# Allucinante



## Abigail (31 Agosto 2010)

*Francia sotto choc per l'episodio avvenuto in un paesino della Piccardia*

*Stuprata da 5 donne per punizione*

*Aveva «soffiato» il fidanzato di una di loro, violenze e saccheggio  davanti agli occhi del figlio di 2 anni*

  Francia sotto choc per l'episodio avvenuto in un paesino della Piccardia
 Stuprata da 5 donne per punizione
 Aveva «soffiato» il fidanzato di una di loro, violenze e saccheggio  davanti agli occhi del figlio di 2 anni
 MILANO - Un caso stile «Arancia meccanica» scuote la Francia. Cinque ragazze, quattro delle quali minorenni, sono state incriminate per lo stupro di una donna di 29 anni nella regione della Piccardia, commesso nel corso di una spedizione punitiva per una rivalità amorosa. E’ quanto si è appreso da fonti giudiziarie francesi. 
*LA RICOSTRUZIONE - *La più anziana del gruppetto, 27 anni, rimproverava alla vittima di averle soffiato il fidanzato. E’ stata messa in detenzione provvisoria, insieme con una ragazza di 16 anni. Le altre tre - dai 14 ai 17 anni - sono state messe sotto controllo giudiziario, due in un centro educativo. Sono accusate di aver seviziato la loro vittima per molte ore, nella notte tra il 19 e il 20 agosto, nella città di Saint-Quentin. La donna di 29 anni ha successivamente subito una violenza sessuale con un oggetto. 

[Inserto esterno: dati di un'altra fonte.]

-- pv_equiv track=rewrite | github.com/SimonCastroV/PFCompiladores | primeros_siguientes.py | _primeros_de_secuencia
-- ===== SOURCE A (Python) =====
-- def _primeros_de_secuencia(secuencia, primeros):
--     """
--     Devuelve FIRST de una secuencia (lista de símbolos).
--     """
--     if not secuencia:
--         return {'e'}
--
--     resultado = set()
--     for simbolo in secuencia:
--         resultado.update(primeros.get(simbolo, set()) - {'e'})
--         if 'e' not in primeros.get(simbolo, set()):
--             break
--     else:
--         resultado.add('e')
--     return resultado
-- ===== SOURCE B (Python) =====
-- def _primeros_de_secuencia(secuencia, primeros):
--     """FIRST of a sequence via the standard recurrence FIRST(X alpha)."""
--     if not secuencia:
--         return {'e'}
--     first = primeros.get(secuencia[0], set())
--     if 'e' in first:
--         return (first - {'e'}) | _primeros_de_secuencia(secuencia[1:], primeros)
--     return first - {'e'}
-- ===== Notes on version B (the rewrite author's own statement) =====
-- stated objective: idiomatic
-- what changed: Replaces A's accumulating for-loop with break/else by the direct textbook FIRST(Xα) recurrence: head symbol's FIRST minus epsilon, unioned with the recursion on the tail only when epsilon is present.
import Mathlib
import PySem

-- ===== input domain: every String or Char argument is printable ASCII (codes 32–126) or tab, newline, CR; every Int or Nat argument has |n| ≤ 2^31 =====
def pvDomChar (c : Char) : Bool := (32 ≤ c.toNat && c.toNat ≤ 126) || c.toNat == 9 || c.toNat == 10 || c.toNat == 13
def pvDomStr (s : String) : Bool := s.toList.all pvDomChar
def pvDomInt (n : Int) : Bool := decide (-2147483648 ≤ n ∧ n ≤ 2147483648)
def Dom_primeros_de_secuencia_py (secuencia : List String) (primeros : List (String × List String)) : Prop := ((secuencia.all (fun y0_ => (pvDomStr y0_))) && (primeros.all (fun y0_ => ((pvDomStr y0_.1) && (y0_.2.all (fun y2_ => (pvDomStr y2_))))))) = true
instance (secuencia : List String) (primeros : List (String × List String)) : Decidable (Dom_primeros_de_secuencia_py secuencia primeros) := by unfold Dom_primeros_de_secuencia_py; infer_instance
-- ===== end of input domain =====

-- B replaces A's accumulating loop with break/else by the direct FIRST(Xα) recurrence
-- (head/tail recursion, no accumulator); objective: idiomatic, no speed claim.

-- ===== PORT A =====
-- the 'for simbolo in secuencia: … break / else: add' loop, carrying 'resultado'
def pvLoopA (primeros : List (String × List String)) : List String → List String → List String
  | [], resultado => PySem.Set.add resultado "e"          -- for/else: no break happened
  | simbolo :: rest, resultado =>
    let f := PySem.Set.ofList (PySem.Dict.getD (PySem.Dict.ofList primeros) simbolo [])
    let resultado := PySem.Set.update resultado (PySem.Set.diff f ["e"])
    if ¬ (PySem.Set.contains f "e") then resultado        -- break
    else pvLoopA primeros rest resultado

def primeros_de_secuencia_py (secuencia : List String) (primeros : List (String × List String)) : List String :=
  if secuencia = [] then ["e"]
  else pvLoopA primeros secuencia PySem.Set.empty

-- ===== PORT B =====
def primeros_de_secuencia_py_alt (secuencia : List String) (primeros : List (String × List String)) : List String :=
  match secuencia with
  | [] => ["e"]
  | s :: rest =>
    let first := PySem.Set.ofList (PySem.Dict.getD (PySem.Dict.ofList primeros) s [])
    if PySem.Set.contains first "e" then
      PySem.Set.union (PySem.Set.diff first ["e"]) (primeros_de_secuencia_py_alt rest primeros)
    else
      PySem.Set.diff first ["e"]

-- ===== PRECONDITION & SPEC =====
def Spec_primeros_de_secuencia_py (secuencia : List String) (primeros : List (String × List String)) (out : List String) : Prop := out = primeros_de_secuencia_py_alt secuencia primeros
instance (secuencia : List String) (primeros : List (String × List String)) (out : List String) : Decidable (Spec_primeros_de_secuencia_py secuencia primeros out) := by unfold Spec_primeros_de_secuencia_py; infer_instance

-- ===== CLAIM (what is proved, stated in full; the proofs are below) =====
def Claim_equal_primeros_de_secuencia_py : Prop := ∀ (secuencia : List String) (primeros : List (String × List String)), Dom_primeros_de_secuencia_py secuencia primeros → Spec_primeros_de_secuencia_py secuencia primeros (primeros_de_secuencia_py secuencia primeros)

-- ===== LEMMAS AND PROOFS =====

theorem pv_update_add {α : Type} [BEq α] [LawfulBEq α] (r d : List α) (x : α) :
    PySem.Set.update r (PySem.Set.add d x) = PySem.Set.add (PySem.Set.update r d) x := by
  by_cases h : x ∈ d
  · rw [PySem.Set.add_of_mem h, PySem.Set.add_of_mem (by rw [PySem.Set.mem_update]; exact Or.inr h)]
  · rw [PySem.Set.add_of_not_mem h, PySem.Set.update_append, PySem.Set.update_cons,
        PySem.Set.update_nil]

theorem pv_update_update {α : Type} [BEq α] [LawfulBEq α] (r d t : List α) :
    PySem.Set.update (PySem.Set.update r d) t = PySem.Set.update r (PySem.Set.update d t) := by
  induction t generalizing d with
  | nil => rw [PySem.Set.update_nil, PySem.Set.update_nil]
  | cons x t ih =>
    rw [PySem.Set.update_cons, PySem.Set.update_cons, ← pv_update_add, ih]

theorem pv_alt_nodup (secuencia : List String) (primeros : List (String × List String)) :
    (primeros_de_secuencia_py_alt secuencia primeros).Nodup := by
  induction secuencia with
  | nil => simp [primeros_de_secuencia_py_alt]
  | cons s rest ih =>
    rw [primeros_de_secuencia_py_alt]
    split
    · exact PySem.Set.nodup_union _ _ (PySem.Set.nodup_diff _ _ (PySem.Set.nodup_ofList _))
    · exact PySem.Set.nodup_diff _ _ (PySem.Set.nodup_ofList _)

theorem pv_loopA_eq (primeros : List (String × List String)) (secuencia : List String)
    (res : List String) :
    pvLoopA primeros secuencia res
      = PySem.Set.update res (primeros_de_secuencia_py_alt secuencia primeros) := by
  induction secuencia generalizing res with
  | nil =>
    rw [pvLoopA, primeros_de_secuencia_py_alt, PySem.Set.update_cons, PySem.Set.update_nil]
  | cons s rest ih =>
    rw [pvLoopA, primeros_de_secuencia_py_alt]
    by_cases h : PySem.Set.contains (PySem.Set.ofList (PySem.Dict.getD (PySem.Dict.ofList primeros) s [])) "e" = true
    · simp only [h, not_true_eq_false, if_false, if_true, ih, PySem.Set.union,
        pv_update_update]
    · have h' : "e" ∉ (PySem.Dict.ofList primeros).getD s [] := by
        simpa [PySem.Set.contains_iff, PySem.Set.mem_ofList] using h
      simp [h']

-- ===== VERDICT (by name: the statement is the Claim_ definition above) =====
theorem primeros_de_secuencia_py_spec : Claim_equal_primeros_de_secuencia_py := by
  intro secuencia primeros _
  unfold Spec_primeros_de_secuencia_py primeros_de_secuencia_py
  cases secuencia with
  | nil => rfl
  | cons s rest =>
    rw [if_neg (List.cons_ne_nil s rest), pv_loopA_eq]
    simp only [PySem.Set.empty, PySem.Set.update_nil_left]
    exact PySem.Set.ofList_eq_self_of_nodup _ (pv_alt_nodup _ _)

*DAVANTI AL FIGLIOLETTO - *Il suo appartamento è stato sottoposto a un "autentico saccheggio", secondo una fonte giudiziaria. Il figlio della vittima, due anni, si trovava all’interno dell’appartamento al momento dei fatti. Le cinque ragazze incriminate devono rispondere di stupro di gruppo, furto e violenze aggravate. _(Fonte: Apcom)_


----------



## Lettrice (31 Agosto 2010)

Fuori di testa.


----------



## Nobody (31 Agosto 2010)

Immagino il trauma subito dal bambino....:unhappy:


----------



## Abigail (31 Agosto 2010)

4 minorenni eh??
marce dentro fin da giovanissime


----------



## Leonardo Da Vinci (31 Agosto 2010)

ma che hanno in testa certe persone? che tristezza 'sta notizia


----------



## Abigail (31 Agosto 2010)

Leonardo Da Vinci ha detto:


> ma che hanno in testa certe persone? che tristezza 'sta notizia


il vuoto pneumatico assoluto. Oltre alla tristezza ...una rabbia!!


----------



## Leonardo Da Vinci (31 Agosto 2010)

Abigail ha detto:


> il vuoto pneumatico assoluto. Oltre alla tristezza ...una rabbia!!

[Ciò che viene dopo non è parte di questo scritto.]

-- the combined invariant of A's recursion: the produced value is stored at the node, the
-- memo only grows (pvExt), every new key satisfies pvOk, and the fold value is the max of
-- the final stored child depths.
lemma pvMega (g : List (String × List String)) : ∀ f : Nat,
    (∀ j d n d' v, pvDfsA g f d n = some (d', v) → pvOk g j n = true →
       d'.get? n = some v ∧ pvExt d d' ∧
       (∀ k, ((d' : PySem.Dict String Int).get? k).isSome → (d.get? k).isSome ∨ pvOk g j k = true)) ∧
    (∀ j cs d acc dm m, pvFold g f (some (d, acc)) cs = some (dm, m) → (∀ c ∈ cs, pvOk g j c = true) →
       (∀ c ∈ cs, ((dm : PySem.Dict String Int).get? c).isSome) ∧ pvExt d dm ∧
       (∀ k, (dm.get? k).isSome → (d.get? k).isSome ∨ pvOk g j k = true) ∧
       m = cs.foldl (fun a c => max a (dm.getD c 0)) acc) := by
  intro f
  induction f with
  | zero =>
    constructor
    · intro j d n d' v h; simp [pvDfsA] at h
    · intro j cs d acc dm m h _
      cases cs with
      | nil =>
        rw [pvFold_nil] at h
        injection h with h'
        injection h' with h1 h2
        subst h1; subst h2
        exact ⟨by simp, fun k w hk => hk, fun k hk => Or.inl hk, by simp⟩
      | cons c cs => rw [pvFold_cons] at h; simp [pvDfsA] at h
  | succ f ih =>
    have hdfs : ∀ j d n d' v, pvDfsA g (f+1) d n = some (d', v) → pvOk g j n = true →
        d'.get? n = some v ∧ pvExt d d' ∧
        (∀ k, (d'.get? k).isSome → (d.get? k).isSome ∨ pvOk g j k = true) := by
      intro j d n d' v h hok
      rw [pvDfsA_succ] at h
      cases hget : d.get? n with
      | some w =>
        simp only [hget] at h
        injection h with h'
        injection h' with h1 h2
        subst h1; subst h2
        exact ⟨hget, fun k w hk => hk, fun k hk => Or.inl hk⟩
      | none =>
        simp only [hget] at h
        cases j with
        | zero => simp [pvOk] at hok
        | succ j =>
        cases hadj : pvAdj g n with
        | none => simp only [hadj] at h; exact absurd h (by simp)
        | some cs =>
          simp only [hadj] at h
          have hok' : cs.all (pvOk g j) = true := by
            unfold pvOk at hok; simp only [hadj] at hok; exact hok
          cases cs with
          | nil =>
            injection h with h'
            injection h' with h1 h2
            subst h1; subst h2
            refine ⟨PySem.Dict.get?_insert_self d n 1, ?_, ?_⟩
            · intro k w hk
              have hne : k ≠ n := fun he => by rw [he, hget] at hk; cases hk
              rw [PySem.Dict.get?_insert, if_neg hne]; exact hk
            · intro k hk
              rw [PySem.Dict.get?_insert] at hk
              by_cases he : k = n
              · exact Or.inr (he ▸ hok)
              · rw [if_neg he] at hk; exact Or.inl hk
          | cons c rest =>
            simp only [List.all_cons, List.all_eq_true, Bool.and_eq_true] at hok'
            obtain ⟨hc, hrest⟩ := hok'
            cases hd1 : pvDfsA g f d c with
            | none => simp only [hd1] at h; exact absurd h (by simp)
            | some p1 =>
              obtain ⟨d1, v1⟩ := p1
              simp only [hd1] at h
              cases hfm : pvFold g f (some (d1, v1)) rest with
              | none => simp only [hfm] at h; exact absurd h (by simp)
              | some pm =>
                obtain ⟨dm, m⟩ := pm
                simp only [hfm] at h
                injection h with h'
                injection h' with h1 h2
                subst h1; subst h2
                obtain ⟨_, hext1, hnk1⟩ := ih.1 j d c d1 v1 hd1 hc
                obtain ⟨_, hext2, hnk2, _⟩ := ih.2 j rest d1 v1 dm m hfm hrest
                refine ⟨PySem.Dict.get?_insert_self dm n _, ?_, ?_⟩
                · intro k w hk
                  have hne : k ≠ n := fun he => by rw [he, hget] at hk; cases hk
                  rw [PySem.Dict.get?_insert, if_neg hne]
                  exact hext2 k w (hext1 k w hk)
                · intro k hk
                  rw [PySem.Dict.get?_insert] at hk
                  by_cases he : k = n
                  · exact Or.inr (he ▸ hok)
                  · rw [if_neg he] at hk
                    rcases hnk2 k hk with hk1 | hk1
                    · rcases hnk1 k hk1 with hk2 | hk2
                      · exact Or.inl hk2
                      · exact Or.inr (pvOk_le g (Nat.le_succ j) hk2)
                    · exact Or.inr (pvOk_le g (Nat.le_succ j) hk1)
    have hfold : ∀ j cs d acc dm m, pvFold g (f+1) (some (d, acc)) cs = some (dm, m) →
        (∀ c ∈ cs, pvOk g j c = true) →
        (∀ c ∈ cs, (dm.get? c).isSome) ∧ pvExt d dm ∧
        (∀ k, (dm.get? k).isSome → (d.get? k).isSome ∨ pvOk g j k = true) ∧
        m = cs.foldl (fun a c => max a (dm.getD c 0)) acc := by
      intro j cs
      induction cs with
      | nil =>
        intro d acc dm m h _
        rw [pvFold_nil] at h
        injection h with h'
        injection h' with h1 h2
        subst h1; subst h2
        exact ⟨by simp, fun k w hk => hk, fun k hk => Or.inl hk, by simp⟩
      | cons c cs ihc =>
        intro d acc dm m h hok
        rw [pvFold_cons] at h
        cases hd1 : pvDfsA g (f+1) d c with
        | none => simp only [hd1] at h; exact absurd h (by simp)
        | some p1 =>
          obtain ⟨d1, v⟩ := p1
          simp only [hd1] at h
          have hcok : pvOk g j c = true := hok c (by simp)
          obtain ⟨hself, hext1, hnk1⟩ := hdfs j d c d1 v hd1 hcok
          obtain ⟨hmem, hext2, hnk2, hmv⟩ := ihc d1 (max acc v) dm m h (fun x hx => hok x (by simp [hx]))
          have hdmc : dm.get? c = some v := hext2 c v hself
          refine ⟨?_, ?_, ?_, ?_⟩
          · intro x hx
            rcases List.mem_cons.mp hx with rfl | hx'
            · rw [hdmc]; rfl
            · exact hmem x hx'
          · exact fun k w hk => hext2 k w (hext1 k w hk)
          · intro k hk
            rcases hnk2 k hk with hk1 | hk1
            · exact hnk1 k hk1
            · exact Or.inr hk1
          · rw [hmv]
            simp only [List.foldl_cons]
            rw [PySem.Dict.getD_of_get?_eq_some dm 0 hdmc]
    exact ⟨hdfs, hfold⟩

 si certo. però stranamente la mia prima reazione è stata di tristezza.


----------



## Amarax (31 Agosto 2010)

A me viene paura per la violenza che anima i giovani :unhappy: :unhappy:


----------



## Persa/Ritrovata (31 Agosto 2010)

E' orrore.
Ma queste non sono a posto di testa.


----------



## Nobody (1 Settembre 2010)

Persa/Ritrovata ha detto:


> E' orrore.
> Ma queste non sono a posto di testa.


 mi sa che c'è sempre più gente in giro che non è a posto di testa.... :unhappy:


----------



## Micia (1 Settembre 2010)

che paura.
che sgomento!
5 donne. di cui 2 nemmeno adolescenti.


ignoranza?

sottovisviluppo culturale?

risultato di violenze subite a loro volta?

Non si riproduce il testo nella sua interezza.